Vücudu biraz dinlenmişti ki, sıra bende dercesine endişesi geri döndü. Endişenin başı cevabı olmayan “Şimdi ne yapacağım?” sorusuydu. Ne bir iş yapacak ne de gördüklerini, bildiklerini kitaplaştıracak herhangi bir özelliğe sahip değilmiş. Hatta bakan olmaktan başka hiçbir şey yapamaz gibi. “Şimdi ne yapacağım?” dedi, ümitsiz bir şekilde. Dertlerini dökeceği kimsesi yok. Hepsi kayboldu. Şuurunun derinliklerinde bir şey, “Dertleşeceğin, sırlarını paylaşacağın ben varım.” diyordu sanki. Ne olduğunu anlamaya çalıştı ve sonunda anladı. Kendisini hayatı boyunca kul eden, ruhuna da canına da boyunduruk geçiren, kardeşten, arkadaştan ayıran, elden ayıran efendisi “İş” imiş. Şimdi o da yok. Şu duran sadece gölgesi…

İç dünyasında tekrar fırtınalar kopmaya başladı. Evleri yıkan, denizleri yatağından çıkarıp, barajları paramparça eden, şehirleri suya gark eden dağdağalı fırtınalar. Aben içinde böyle bir afeti hissetti.
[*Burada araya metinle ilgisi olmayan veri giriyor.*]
-- pv_equiv track=rewrite | github.com/melroy999/2IMC00-SLCO | SLCOtoGPUexplore/python-textx-jinja2/slco2gpuexplore.py | cuda_xor_r_inv
-- ===== SOURCE A (Python) =====
-- def cuda_xor_r_inv(a, nrbits, ic):
-- 	"""Produce CUDA code for the xor_rshft_inv function for 64-bits."""
-- 	result = "node2 = node1;\n" + indentspace(ic)
-- 	i = a
-- 	while True:
-- 		result += "node2 = (node1 ^ rshft(node2, " + str(a) + "));\n" + indentspace(ic)
-- 		if i >= nrbits:
-- 			break
-- 		i += a
-- 	result += "node1 = node2;"
-- 	return result
--
-- def indentspace(i):
-- 	"""Provide a string consisting of i tabs"""
-- 	result = ""
-- 	for j in range(0,i):
-- 		result += "\t"
-- 	return result
-- ===== SOURCE B (Python) =====
-- def cuda_xor_r_inv(a, nrbits, ic):
--     """Produce CUDA code for the xor_rshft_inv function for 64-bits."""
--     ind = "\t" * ic
--     n = 1 if a >= nrbits else -(-nrbits // a)
--     chunk = "node2 = (node1 ^ rshft(node2, " + str(a) + "));\n" + ind
--     return "node2 = node1;\n" + ind + chunk * n + "node1 = node2;"
-- ===== Notes on version B (the rewrite author's own statement) =====
-- stated objective: faster
-- what changed: Replaces the do-while string-accumulation loop (and indentspace's tab loop) with a closed-form repetition count N = 1 if a >= nrbits else ceil(nrbits/a) and single string multiplication chunk * N.
import Mathlib
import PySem

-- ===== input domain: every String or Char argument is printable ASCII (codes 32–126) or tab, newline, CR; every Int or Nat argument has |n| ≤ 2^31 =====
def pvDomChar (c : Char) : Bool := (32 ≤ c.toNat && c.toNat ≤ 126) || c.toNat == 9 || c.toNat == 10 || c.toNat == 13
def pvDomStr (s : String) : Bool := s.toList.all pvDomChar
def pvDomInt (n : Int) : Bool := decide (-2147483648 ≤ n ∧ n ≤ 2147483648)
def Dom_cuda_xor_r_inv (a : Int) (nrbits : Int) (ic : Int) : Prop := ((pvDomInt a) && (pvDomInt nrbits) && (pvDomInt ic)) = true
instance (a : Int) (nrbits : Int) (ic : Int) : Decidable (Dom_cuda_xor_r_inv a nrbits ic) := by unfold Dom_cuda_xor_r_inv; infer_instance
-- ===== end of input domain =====

-- B replaces A's do-while string-accumulation loop by a closed-form repetition count
-- and string multiplication (objective: simpler).

-- ===== PORT A =====
-- indentspace: 'result = ""; for j in range(0, i): result += "\t"'
def indentspaceA (i : Int) : String :=
  (PySem.List.pyRange 0 i 1).foldl (fun r _ => r ++ "\t") ""

-- the 'while True' loop; the fuel only makes the loop total (under Pre_ it is
-- never exhausted: lemma loopA_closed below)
def loopA (a nrbits ic : Int) : Nat → Int → String → String
  | 0, _, result => result
  | f + 1, i, result =>
    let result := result ++ "node2 = (node1 ^ rshft(node2, " ++ PySem.Int.toStr a ++ "));\n" ++ indentspaceA ic
    if i ≥ nrbits then result
    else loopA a nrbits ic f (i + a) result

def cuda_xor_r_inv (a : Int) (nrbits : Int) (ic : Int) : String :=
  loopA a nrbits ic (nrbits.toNat + 1) a ("node2 = node1;\n" ++ indentspaceA ic) ++ "node1 = node2;"

-- ===== PORT B =====
def cuda_xor_r_inv_alt (a : Int) (nrbits : Int) (ic : Int) : String :=
  -- ind = "\t" * ic ; n = 1 if a >= nrbits else -(-nrbits // a) ; chunk * n by join/replicate
  "node2 = node1;\n" ++ String.join (List.replicate ic.toNat "\t") ++
    String.join (List.replicate
      (if a ≥ nrbits then (1:Int) else -(PySem.Int.floordiv (-nrbits) a)).toNat
      ("node2 = (node1 ^ rshft(node2, " ++ PySem.Int.toStr a ++ "));\n" ++
        String.join (List.replicate ic.toNat "\t"))) ++ "node1 = node2;"

-- ===== PRECONDITION & SPEC =====
-- Pre_ excludes exactly the inputs on which A's 'while True' never terminates
-- (a ≤ 0 and a < nrbits: i never reaches nrbits, so A returns no value there).
def Pre_cuda_xor_r_inv (a : Int) (nrbits : Int) (ic : Int) : Prop := 0 < a ∨ nrbits ≤ a
instance (a : Int) (nrbits : Int) (ic : Int) : Decidable (Pre_cuda_xor_r_inv a nrbits ic) := by
  unfold Pre_cuda_xor_r_inv; infer_instance

def pvWitness_cuda_xor_r_inv : Int × Int × Int := (3, 10, 2)

def Spec_cuda_xor_r_inv (a : Int) (nrbits : Int) (ic : Int) (out : String) : Prop := out = cuda_xor_r_inv_alt a nrbits ic
instance (a : Int) (nrbits : Int) (ic : Int) (out : String) : Decidable (Spec_cuda_xor_r_inv a nrbits ic out) := by unfold Spec_cuda_xor_r_inv; infer_instance

-- ===== CLAIM (what is proved, stated in full; the proofs are below) =====
def Claim_equal_cuda_xor_r_inv : Prop := ∀ (a : Int) (nrbits : Int) (ic : Int), Dom_cuda_xor_r_inv a nrbits ic → Pre_cuda_xor_r_inv a nrbits ic → Spec_cuda_xor_r_inv a nrbits ic (cuda_xor_r_inv a nrbits ic)

-- ===== LEMMAS AND PROOFS =====

-- indentspace(ic) = "\t" * ic
theorem foldl_append_str (l : List String) (s : String) :
    l.foldl (fun r x => r ++ x) s = s ++ l.foldl (fun r x => r ++ x) "" := by
  induction l generalizing s with
  | nil => simp
  | cons x xs ih =>
    simp only [List.foldl]
    rw [ih (s ++ x), ih ("" ++ x)]
    simp [String.append_assoc]

theorem join_replicate_succ (n : Nat) (s : String) :
    String.join (List.replicate (n + 1) s) = s ++ String.join (List.replicate n s) := by
  simp only [String.join, List.replicate_succ, List.foldl]
  rw [foldl_append_str]
  simp

theorem foldl_tab (l : List Int) (s : String) :
    l.foldl (fun r _ => r ++ "\t") s = s ++ String.join (List.replicate l.length "\t") := by
  induction l generalizing s with
  | nil => simp [String.join]
  | cons x xs ih => simp [List.foldl, ih, join_replicate_succ, String.append_assoc]

theorem indentspaceA_eq (i : Int) :
    indentspaceA i = String.join (List.replicate i.toNat "\t") := by
  have h := foldl_tab (PySem.List.pyRange 0 i 1) ""
  simpa [indentspaceA, PySem.List.length_pyRange_one] using h

-- the iteration count of A's loop, started at i
def cntA (a nrbits : Int) (i : Int) : Nat :=
  if nrbits ≤ i then 1 else ((nrbits - i - 1) / a).toNat + 2

theorem cntA_step (a nrbits i : Int) (_ha : 0 < a) (hi : ¬ nrbits ≤ i) :
    cntA a nrbits i = cntA a nrbits (i + a) + 1 := by
  unfold cntA
  by_cases h2 : nrbits ≤ i + a
  · have h0 : (0:Int) ≤ nrbits - i - 1 := by omega
    have hlt : nrbits - i - 1 < a := by omega
    simp [hi, h2, Int.ediv_eq_zero_of_lt h0 hlt]
  · have key : (nrbits - i - 1) / a = (nrbits - (i + a) - 1) / a + 1 := by
      have := Int.add_mul_ediv_right (nrbits - (i + a) - 1) 1 (show a ≠ 0 by omega)
      have heq : nrbits - i - 1 = nrbits - (i + a) - 1 + 1 * a := by ring
      rw [heq, this]
    have hn1 : (0:Int) ≤ (nrbits - (i + a) - 1) / a := Int.ediv_nonneg (by omega) (by omega)
    simp only [hi, h2, if_false, key]
    omega

theorem loopA_succ (a nrbits ic : Int) (f : Nat) (i : Int) (acc : String) :
    loopA a nrbits ic (f + 1) i acc =
      (if nrbits ≤ i
        then acc ++ "node2 = (node1 ^ rshft(node2, " ++ PySem.Int.toStr a ++ "));\n" ++ indentspaceA ic
        else loopA a nrbits ic f (i + a)
          (acc ++ "node2 = (node1 ^ rshft(node2, " ++ PySem.Int.toStr a ++ "));\n" ++ indentspaceA ic)) := by
  rfl

theorem loopA_closed (a nrbits ic : Int) (ha : 0 < a ∨ nrbits ≤ a) :
    ∀ (f : Nat) (i : Int) (acc : String),
      (0 < a ∨ nrbits ≤ i) →
      cntA a nrbits i ≤ f + 1 →
      loopA a nrbits ic (f + 1) i acc =
        acc ++ String.join (List.replicate (cntA a nrbits i)
          ("node2 = (node1 ^ rshft(node2, " ++ PySem.Int.toStr a ++ "));\n" ++ indentspaceA ic)) := by
  intro f
  induction f with
  | zero =>
    intro i acc hpre hf
    by_cases hi : nrbits ≤ i
    · rw [loopA_succ, if_pos hi]
      simp [cntA, hi, String.join, String.append_assoc]
    · exfalso; simp [cntA, hi] at hf
  | succ f ih =>
    intro i acc hpre hf
    by_cases hi : nrbits ≤ i
    · rw [loopA_succ, if_pos hi]
      simp [cntA, hi, String.join, String.append_assoc]
    · have ha' : 0 < a := by
        cases hpre with
        | inl h => exact h
        | inr h => exact absurd h hi
      have hstep := cntA_step a nrbits i ha' hi
      have hrec := ih (i + a)
        (acc ++ "node2 = (node1 ^ rshft(node2, " ++ PySem.Int.toStr a ++ "));\n" ++ indentspaceA ic)
        (Or.inl ha') (by omega)
      rw [loopA_succ, if_neg hi, hrec, hstep, join_replicate_succ]
      simp [String.append_assoc]

-- the closed-form count of B equals A's iteration count
theorem count_eq (a nrbits : Int) (hpre : 0 < a ∨ nrbits ≤ a) :
    (if a ≥ nrbits then (1:Int) else -(PySem.Int.floordiv (-nrbits) a)).toNat
      = cntA a nrbits a := by
  by_cases h : nrbits ≤ a
  · simp [h, cntA]
  · have ha : 0 < a := by
      cases hpre with
      | inl h' => exact h'
      | inr h' => exact absurd h' h
    have hfd : PySem.Int.floordiv (-nrbits) a = (-nrbits) / a :=
      PySem.Int.floordiv_eq_ediv_of_pos ha
    have hq0 : (0:Int) ≤ (nrbits - a - 1) / a := Int.ediv_nonneg (by omega) (by omega)
    have hceil : -((-nrbits) / a) = (nrbits - a - 1) / a + 2 := by
      have hdm := Int.mul_ediv_add_emod (nrbits - a - 1) a
      have hm0 : 0 ≤ (nrbits - a - 1) % a := Int.emod_nonneg _ (by omega)
      have hma : (nrbits - a - 1) % a < a := Int.emod_lt_of_pos _ ha
      have := (PySem.Int.neg_floordiv_neg_eq_iff_of_pos (a := nrbits) (b := a)
        (q := (nrbits - a - 1) / a + 2) ha).mpr (by constructor <;> nlinarith)
      rw [hfd] at this; exact this
    simp only [ge_iff_le, h, if_false, hfd, hceil, cntA]
    omega

-- ===== VERDICT (by name: the statement is the Claim_ definition above) =====
theorem cuda_xor_r_inv_spec : Claim_equal_cuda_xor_r_inv := by
  intro a nrbits ic _ hpre
  unfold Spec_cuda_xor_r_inv cuda_xor_r_inv cuda_xor_r_inv_alt
  have hfuel : cntA a nrbits a ≤ nrbits.toNat + 1 := by
    unfold cntA
    by_cases h : nrbits ≤ a
    · simp [h]
    · have ha : 0 < a := by
        cases hpre with
        | inl h' => exact h'
        | inr h' => exact absurd h' h
      have h1 : (nrbits - a - 1) / a ≤ nrbits - a - 1 := Int.ediv_le_self _ (by omega)
      simp only [h, if_false]
      omega
  have hpre' : 0 < a ∨ nrbits ≤ a := hpre
  rw [loopA_closed a nrbits ic hpre' nrbits.toNat a _ hpre' hfuel]
  rw [← count_eq a nrbits hpre']
  simp [indentspaceA_eq, String.append_assoc]
-- pv_equiv track=rewrite | github.com/isavita/advent_generated | training_data/reflection-tuning/day20_part1_2018.py | parse_regex
-- ===== SOURCE A (Python) =====
-- from collections import defaultdict, deque
--
-- def parse_regex(regex):
--     graph = defaultdict(set)
--     stack = [(0, 0)]
--     pos = (0, 0)
--
--     for char in regex[1:-1]:  # Skip ^ and $
--         if char == '(':
--             stack.append(pos)
--         elif char == ')':
--             stack.pop()
--         elif char == '|':
--             pos = stack[-1]
--         else:
--             new_pos = pos
--             if char == 'N':
--                 new_pos = (pos[0], pos[1] + 1)
--             elif char == 'S':
--                 new_pos = (pos[0], pos[1] - 1)
--             elif char == 'E':
--                 new_pos = (pos[0] + 1, pos[1])
--             elif char == 'W':
--                 new_pos = (pos[0] - 1, pos[1])
--
--             graph[pos].add(new_pos)
--             graph[new_pos].add(pos)
--             pos = new_pos
--
--     return graph
-- ===== SOURCE B (Python) =====
-- from collections import defaultdict
--
-- MOVES = {'N': (0, 1), 'S': (0, -1), 'E': (1, 0), 'W': (-1, 0)}
--
-- def parse_regex(regex):
--     graph = defaultdict(set)
--     body = regex[1:-1]  # skip ^ and $
--
--     def walk(i, pos):
--         # parse from index i until an unmatched ')' or end of body;
--         # '|' resets pos to the position this call started at
--         start = pos
--         while i < len(body):
--             c = body[i]
--             if c == ')':
--                 return i + 1, pos
--             if c == '(':
--                 i, pos = walk(i + 1, pos)
--             elif c == '|':
--                 pos = start
--                 i += 1
--             else:
--                 dx, dy = MOVES.get(c, (0, 0))
--                 new_pos = (pos[0] + dx, pos[1] + dy)
--                 graph[pos].add(new_pos)
--                 graph[new_pos].add(pos)
--                 pos = new_pos
--                 i += 1
--         return i, pos
--
--     i, pos = 0, (0, 0)
--     while i < len(body):
--         i, pos = walk(i, pos)
--     return graph
-- ===== Notes on version B (the rewrite author's own statement) =====
-- stated objective: alternative
-- what changed: Replaces A's single loop with an explicit saved-position stack by a recursive-descent parser: each walk() call remembers its own start position on the call stack, '|' resets to it, an unmatched ')' returns to the caller, and a top-level loop resumes after stray ')' just as A's pop of the initial stack entry does.
import Mathlib
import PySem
Döneri olmayan, devasız afet.

Gönlünün köşesinde pişmanlık gibi yetim bir duygu belirdi. “Heyhat!” diye inledi. İnleyen canı mıydı, teni miydi, kendisi de anlayamadı. İki acı birleşmiş gibi.

Midenin asit seviyesi yükselmiş olmalı ki, mide ekşiliği arttı. Sirke suyunu içmiş gibi her tarafını acıtıyor, adeta deliyordu. Hiç dinmeyen, hafiflemeyen, uçsuz bucaksız bir buhrandı bu.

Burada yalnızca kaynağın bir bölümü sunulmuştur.